Destaca que o instrumento contratual traz regras expressas acerca da obrigação da contratada de apresentar os comprovantes de quitação das obrigações trabalhistas de seus empregados.
Sem razão.
Na inicial (ID. 6d378df), alega a reclamante que foi admitida pela primeira reclamada em 10/12/2013, para exercer a função de auxiliar de serviços gerais em benefício da segunda reclamada, sendo demitida sem justo motivo, em 04/07/2016 com afastamento em 02/08/2016, quando percebia por último o salário mensal de R$ 885,00 (oitocentos e oitenta e cinco reais).

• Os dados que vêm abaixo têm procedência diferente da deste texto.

-- pv_equiv track=rewrite | github.com/crowdgames/mdp-level-assembly | SummervilleAgent.py | levelTile
-- ===== SOURCE A (Python) =====
-- def levelTile(levelStr, wrapx, x, y):
--     maxX = len(levelStr[0])-1
--     maxY = len(levelStr)-1
--
--     if y < 0:
--         y = 0
--
--     if y > maxY:
--         return None, None
--
--     if wrapx:
--         while x < 0:
--             x += (maxX + 1)
--
--         while x > maxX:
--             x -= (maxX + 1)
--
--     else:
--         if x < 0 or x > maxX:
--             return None, None
--
--     return levelStr[y][x], (x, y)
-- ===== SOURCE B (Python) =====
-- def levelTile(levelStr, wrapx, x, y):
--     height = len(levelStr)
--     width = len(levelStr[0])
--     y = max(y, 0)
--     if y >= height:
--         return None, None
--     if wrapx:
--         x %= width
--     elif not (0 <= x < width):
--         return None, None
--     return levelStr[y][x], (x, y)
-- ===== Notes on version B (the rewrite author's own statement) =====
-- stated objective: simpler
-- what changed: The two x-normalization while loops of the wrapx branch are replaced by a single closed-form modulo (x %= width), and the y clamp/guards are expressed directly via max and range comparisons.
-- outside the precondition, e.g. on levelTile([], False, 0, 0): A raises IndexError, B raises IndexError; on levelTile(['ab', 'a'], True, 1, 1): A raises IndexError, B raises IndexError
import Mathlib
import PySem

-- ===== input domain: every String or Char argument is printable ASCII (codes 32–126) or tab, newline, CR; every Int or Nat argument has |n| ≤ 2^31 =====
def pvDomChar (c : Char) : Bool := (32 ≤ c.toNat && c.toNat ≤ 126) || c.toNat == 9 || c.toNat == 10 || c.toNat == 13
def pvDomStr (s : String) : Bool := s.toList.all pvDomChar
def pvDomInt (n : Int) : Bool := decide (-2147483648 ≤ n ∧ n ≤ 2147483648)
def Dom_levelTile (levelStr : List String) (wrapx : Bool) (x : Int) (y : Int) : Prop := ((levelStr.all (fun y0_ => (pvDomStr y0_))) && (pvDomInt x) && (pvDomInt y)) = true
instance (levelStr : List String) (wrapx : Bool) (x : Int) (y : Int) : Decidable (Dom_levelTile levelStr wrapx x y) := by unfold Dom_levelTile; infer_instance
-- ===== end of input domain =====

-- ===== PORT A =====
-- B replaces A's two x-normalization while loops by one closed-form modulo; simpler, same values on Pre_.
-- while x < 0: x += W   (the '0 < W' guard only makes the recursion total; Python diverges there, excluded by Pre_)
def pvWhileAdd (x W : Int) : Int :=
  if x < 0 then (if 0 < W then pvWhileAdd (x + W) W else x) else x
termination_by (-x).toNat
decreasing_by omega

-- while x > maxX: x -= W   (same totality guard)
def pvWhileSub (x maxX W : Int) : Int :=
  if x > maxX then (if 0 < W then pvWhileSub (x - W) maxX W else x) else x
termination_by (x - maxX).toNat
decreasing_by omega

def levelTile (levelStr : List String) (wrapx : Bool) (x : Int) (y : Int) : Option String × (Option (Int × Int)) :=
  match PySem.List.pyGet? levelStr 0 with
  | none => (none, none)  -- Python raises IndexError on levelStr[0]; excluded by Pre_
  | some row0 =>
    let maxX : Int := PySem.Str.len row0 - 1
    let maxY : Int := (levelStr.length : Int) - 1
    let y := if y < 0 then 0 else y
    if y > maxY then (none, none)
    else if wrapx then
      let x := pvWhileSub (pvWhileAdd x (maxX + 1)) maxX (maxX + 1)
      (((PySem.Str.pyGet? ((PySem.List.pyGet? levelStr y).getD "") x).map (fun c => String.ofList [c])), some (x, y))
    else if x < 0 ∨ x > maxX then (none, none)
    else (((PySem.Str.pyGet? ((PySem.List.pyGet? levelStr y).getD "") x).map (fun c => String.ofList [c])), some (x, y))

-- ===== PORT B =====
def levelTile_alt (levelStr : List String) (wrapx : Bool) (x : Int) (y : Int) : Option String × (Option (Int × Int)) :=
  let height : Int := (levelStr.length : Int)
  let width : Int := PySem.Str.len ((PySem.List.pyGet? levelStr 0).getD "")  -- len(levelStr[0]) raises on []; excluded by Pre_
  let y := max y 0
  if height ≤ y then (none, none)
  else if wrapx then
    let x := PySem.Int.mod x width
    (((PySem.Str.pyGet? ((PySem.List.pyGet? levelStr y).getD "") x).map (fun c => String.ofList [c])), some (x, y))
  else if ¬ (0 ≤ x ∧ x < width) then (none, none)
  else (((PySem.Str.pyGet? ((PySem.List.pyGet? levelStr y).getD "") x).map (fun c => String.ofList [c])), some (x, y))

-- ===== PRECONDITION & SPEC =====
-- Pre_ excludes exactly the inputs where A does not return a value: the empty level list (IndexError),
-- wrapx with an empty first row and in-range y (A loops forever), and a tile access past the end of a
-- short (ragged) row (IndexError).
def Pre_levelTile (levelStr : List String) (wrapx : Bool) (x : Int) (y : Int) : Prop :=
  levelStr ≠ [] ∧
  (max y 0 < (levelStr.length : Int) →
    let width := PySem.Str.len (levelStr.headD "")
    let rowLen := PySem.Str.len ((PySem.List.pyGet? levelStr (max y 0)).getD "")
    if wrapx then 0 < width ∧ PySem.Int.mod x width < rowLen
    else (0 ≤ x ∧ x < width → x < rowLen))
instance (levelStr : List String) (wrapx : Bool) (x : Int) (y : Int) : Decidable (Pre_levelTile levelStr wrapx x y) := by unfold Pre_levelTile; infer_instance

def pvWitness_levelTile : List String × Bool × Int × Int := (["ab.", "cd."], true, -4, 1)

def Spec_levelTile (levelStr : List String) (wrapx : Bool) (x : Int) (y : Int) (out : Option String × (Option (Int × Int))) : Prop := out = levelTile_alt levelStr wrapx x y
instance (levelStr : List String) (wrapx : Bool) (x : Int) (y : Int) (out : Option String × (Option (Int × Int))) : Decidable (Spec_levelTile levelStr wrapx x y out) := by unfold Spec_levelTile; infer_instance

-- ===== CLAIM (what is proved, stated in full; the proofs are below) =====
def Claim_equal_levelTile : Prop := ∀ (levelStr : List String) (wrapx : Bool) (x : Int) (y : Int), Dom_levelTile levelStr wrapx x y → Pre_levelTile levelStr wrapx x y → Spec_levelTile levelStr wrapx x y (levelTile levelStr wrapx x y)

-- ===== LEMMAS AND PROOFS =====
theorem pvWhileAdd_nonneg (x W : Int) (hW : 0 < W) : 0 ≤ pvWhileAdd x W := by
  fun_induction pvWhileAdd x W with
  | case1 x h1 h2 ih => exact ih
  | case2 x h1 h2 => omega
  | case3 x h => omega

theorem pvWhileAdd_emod (x W : Int) : pvWhileAdd x W % W = x % W := by
  fun_induction pvWhileAdd x W with
  | case1 x h1 h2 ih => rw [ih]; simp [Int.add_emod_right]
  | case2 x h1 h2 => rfl
  | case3 x h => rfl

theorem pvWhileSub_eq_emod (z W : Int) (hW : 0 < W) (hz : 0 ≤ z) : pvWhileSub z (W - 1) W = z % W := by
  fun_induction pvWhileSub z (W-1) W with
  | case1 z h1 h2 ih => rw [ih (by omega), Int.sub_emod_right]
  | case2 z h1 h2 => omega
  | case3 z h => rw [Int.emod_eq_of_lt hz (by omega)]

theorem pvWrap_eq_emod (x W : Int) (hW : 0 < W) :
    pvWhileSub (pvWhileAdd x W) (W - 1) W = x % W := by
  rw [pvWhileSub_eq_emod _ _ hW (pvWhileAdd_nonneg x W hW), pvWhileAdd_emod]

-- ===== VERDICT (by name: the statement is the Claim_ definition above) =====
theorem levelTile_spec : Claim_equal_levelTile := by
  intro l wrapx x y _ hpre
  obtain ⟨hne, hrest⟩ := hpre
  unfold Spec_levelTile levelTile levelTile_alt
  cases l with
  | nil => exact absurd rfl hne
  | cons r0 rs =>
    have hget0 : PySem.List.pyGet? (r0 :: rs) (0 : Int) = some r0 := by
      simp [PySem.List.pyGet?, PySem.List.pyIdx?]
    rw [hget0]
    simp only [Option.getD_some, List.headD_cons] at *
    have hy : (if y < 0 then (0 : Int) else y) = max y 0 := by split <;> omega
    rw [hy]
    by_cases hY : (((r0 :: rs).length : Int)) ≤ max y 0
    · rw [if_pos (by omega), if_pos hY]
    · rw [if_neg (by omega), if_neg hY]
      have hin := hrest (by omega)
      cases wrapx with
      | false =>
        simp only [if_false, Bool.false_eq_true] at *
        by_cases hx : 0 ≤ x ∧ x < PySem.Str.len r0
        · rw [if_neg (by omega), if_neg (by simpa using hx)]
        · rw [if_pos (by omega), if_pos (by simpa using hx)]
      | true =>
        simp only [if_true] at *
        obtain ⟨hW, _⟩ := hin
        have e1 : PySem.Str.len r0 - 1 + 1 = PySem.Str.len r0 := by ring
        rw [e1, pvWrap_eq_emod x _ hW, PySem.Int.mod_eq_emod_of_pos hW]
-- pv_equiv track=rewrite | github.com/itsecd/isb-2026 | lab1/lab1_task1/cipher.py | column_transposition_decipher
-- ===== SOURCE A (Python) =====
-- def column_transposition_decipher (text: str, key: str) -> str:
--     """
--     дешифрует текст, зашифрованный методом постолбцовой транспозиции
--     """
--     text = text.replace(" ", "")
--     n = len(key)
--     number_rows = len(text) // n
--
--     index_in_key = []
--     for i in range(n):
--         index_in_key.append((key[i], i))
--
--     index_in_key.sort()
--
--     alphabet_order = [0] * n
--     alphabet_number = 1
--     for pair in index_in_key:
--         position_in_key = pair[1]
--         alphabet_order[position_in_key] = alphabet_number
--         alphabet_number += 1
--
--     alphabet_and_column = []
--     for i in range(n):
--         alphabet_and_column.append((alphabet_order[i], i))
--
--     alphabet_and_column.sort()
--
--     matrix = []
--     for i in range(number_rows):
--         matrix.append([''] * n)
--
--     current_index = 0
--     for pair in alphabet_and_column:
--         column_index = pair[1]
--         for row_index in range(number_rows):
--             matrix[row_index][column_index] = text[current_index]
--             current_index += 1
--
--     result = ""
--     for row in matrix:
--         result += "".join(row)
--
--     result = result.replace("_", " ").rstrip("")
--     return result
-- ===== SOURCE B (Python) =====
-- def column_transposition_decipher(text: str, key: str) -> str:
--     """
--     дешифрует текст, зашифрованный методом постолбцовой транспозиции
--     (single stable sort of column indices + string slices instead of the
--     two-stage rank table and the character matrix)
--     """
--     text = text.replace(" ", "")
--     n = len(key)
--     number_rows = len(text) // n
--     order = sorted(range(n), key=lambda i: key[i])
--     columns = [""] * n
--     for idx, col in enumerate(order):
--         columns[col] = text[idx * number_rows:(idx + 1) * number_rows]
--     result = "".join(columns[col][row] for row in range(number_rows) for col in range(n))
--     return result.replace("_", " ")
-- ===== Notes on version B (the rewrite author's own statement) =====
-- stated objective: simpler
-- what changed: B replaces A's two sort passes over tuples, the rank table and the cell-by-cell character matrix with a single stable sort of the column indices and direct string slices, reading the result row-major in one join.
import Mathlib
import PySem

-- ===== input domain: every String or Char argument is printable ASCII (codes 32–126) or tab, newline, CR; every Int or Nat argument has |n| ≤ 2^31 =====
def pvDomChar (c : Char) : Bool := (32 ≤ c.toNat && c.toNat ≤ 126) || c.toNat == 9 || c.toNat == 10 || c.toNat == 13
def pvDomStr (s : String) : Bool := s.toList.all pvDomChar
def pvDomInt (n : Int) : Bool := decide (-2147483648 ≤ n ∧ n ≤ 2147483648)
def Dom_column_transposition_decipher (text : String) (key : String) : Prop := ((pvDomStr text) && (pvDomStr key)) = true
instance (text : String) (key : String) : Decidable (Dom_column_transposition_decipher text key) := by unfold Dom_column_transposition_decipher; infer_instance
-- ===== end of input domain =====

-- B replaces A's two-stage rank table and character matrix by one stable sort of the column
-- indices plus string slices; equivalence of the return values is proved below (no argument is
-- mutated by either program).

-- ===== PORT A =====
-- rstrip("") strips the (empty) set of characters from the right; ported by hand, exact.
def pyRstripChars (s : List Char) (chars : List Char) : List Char :=
  (s.reverse.dropWhile (fun c => chars.contains c)).reverse

-- Port of A.  The matrix cells (Python strings '' / one char) are List Char ([] = '', [c] = one
-- char), so ''.join(row) is row.flatten.  Python sorts the (char, index) tuples
-- lexicographically; the second components are the original positions, strictly increasing in
-- list order, so the stable sort by the first component is exact here; likewise the
-- (rank, index) tuples have pairwise-distinct first components.
def column_transposition_decipher (text : String) (key : String) : String :=
  let t : List Char := PySem.Chars.replace text.toList [' '] []
  let n : Nat := key.toList.length
  let number_rows : Nat := t.length / n
  let index_in_key : List (Char × Nat) :=
    (List.range n).map (fun (i : Nat) => (PySem.List.pyGetD key.toList (i : Int) ' ', i))
  let index_sorted : List (Char × Nat) := PySem.List.sorted index_in_key (fun p => p.1)
  let alphabet_order : List Nat :=
    (index_sorted.foldl (fun (st : List Nat × Nat) pair =>
        (st.1.set pair.2 st.2, st.2 + 1)) (List.replicate n 0, 1)).1
  let alphabet_and_column : List (Nat × Nat) :=
    (List.range n).map (fun i => (alphabet_order.getD i 0, i))
  let ac_sorted : List (Nat × Nat) := PySem.List.sorted alphabet_and_column (fun p => p.1)
  let filled : List (List (List Char)) × Nat :=
    ac_sorted.foldl (fun (st : List (List (List Char)) × Nat) pair =>
        (List.range number_rows).foldl (fun (st2 : List (List (List Char)) × Nat) row_index =>
            (st2.1.set row_index
              ((st2.1.getD row_index []).set pair.2 [PySem.List.pyGetD t (st2.2 : Int) ' ']),
             st2.2 + 1)) st)
      (List.replicate number_rows (List.replicate n ([] : List Char)), 0)
  let result : List Char := filled.1.foldl (fun acc row => acc ++ row.flatten) []
  String.ofList (pyRstripChars (PySem.Chars.replace result ['_'] [' ']) [])

-- ===== PORT B =====
def column_transposition_decipher_alt (text : String) (key : String) : String :=
  let t : List Char := PySem.Chars.replace text.toList [' '] []
  let n : Nat := key.toList.length
  let number_rows : Nat := t.length / n
  let order : List Nat :=
    PySem.List.sorted (List.range n) (fun i => PySem.List.pyGetD key.toList (i : Int) ' ')
  let columns : List (List Char) :=
    (order.zipIdx).foldl (fun (cols : List (List Char)) (p : Nat × Nat) =>
        cols.set p.1 (PySem.List.slice t (some ((p.2 * number_rows : Nat) : Int))
                                         (some (((p.2 + 1) * number_rows : Nat) : Int))))
      (List.replicate n [])
  let result : List Char :=
    (List.range number_rows).flatMap (fun (row : Nat) =>
      (List.range n).map (fun (col : Nat) => PySem.List.pyGetD (columns.getD col []) (row : Int) ' '))
  String.ofList (PySem.Chars.replace result ['_'] [' '])

-- ===== PRECONDITION & SPEC =====
-- An empty key makes A divide by len(key) = 0 (ZeroDivisionError); B raises there too.
def Pre_column_transposition_decipher (text : String) (key : String) : Prop := key ≠ ""
instance (text : String) (key : String) : Decidable (Pre_column_transposition_decipher text key) := by unfold Pre_column_transposition_decipher; infer_instance
def pvWitness_column_transposition_decipher : String × String := ("nlnirguea_r", "key")

def Spec_column_transposition_decipher (text : String) (key : String) (out : String) : Prop := out = column_transposition_decipher_alt text key
instance (text : String) (key : String) (out : String) : Decidable (Spec_column_transposition_decipher text key out) := by unfold Spec_column_transposition_decipher; infer_instance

A 1ª reclamada - MASAN SERVIÇOS ESPECIALIZADOS LTDA., (ID. D39c7b8) nada alegou sobre a responsabilidade subsidiária.
O ESTADO DO RIO DE JANEIRO, em contestação (ID. c8bc43b), alega que a relação de emprego da reclamante era com a 1ª reclamada - MASAN SERVIÇOS ESPECIALIZADOS LTDA., e não com o Estado do Rio de Janeiro, que não manteve qualquer relação direta com a obreira, apenas tendo firmado com a 1ª reclamada, contrato de prestação de serviços de limpeza de prédio, mobiliário e equipamentos escolares em diversas escolas integrantes da rede estadual de educação, que, entretanto, contém cláusula expressa dispondo sobre a inexistência de qualquer responsabilidade por eventuais débitos trabalhistas da contratada.
Contrato de prestação de serviços de limpeza de prédio, mobiliário e equipagamentos escolares visando a obtenção de adequadas condições de salubridade e higiene firmado entre o Estado do Rio de Janeiro e EMPRESA MASAN SERVIÇOS ESPECIALIZADOS LTDA (ID. 2eed16e).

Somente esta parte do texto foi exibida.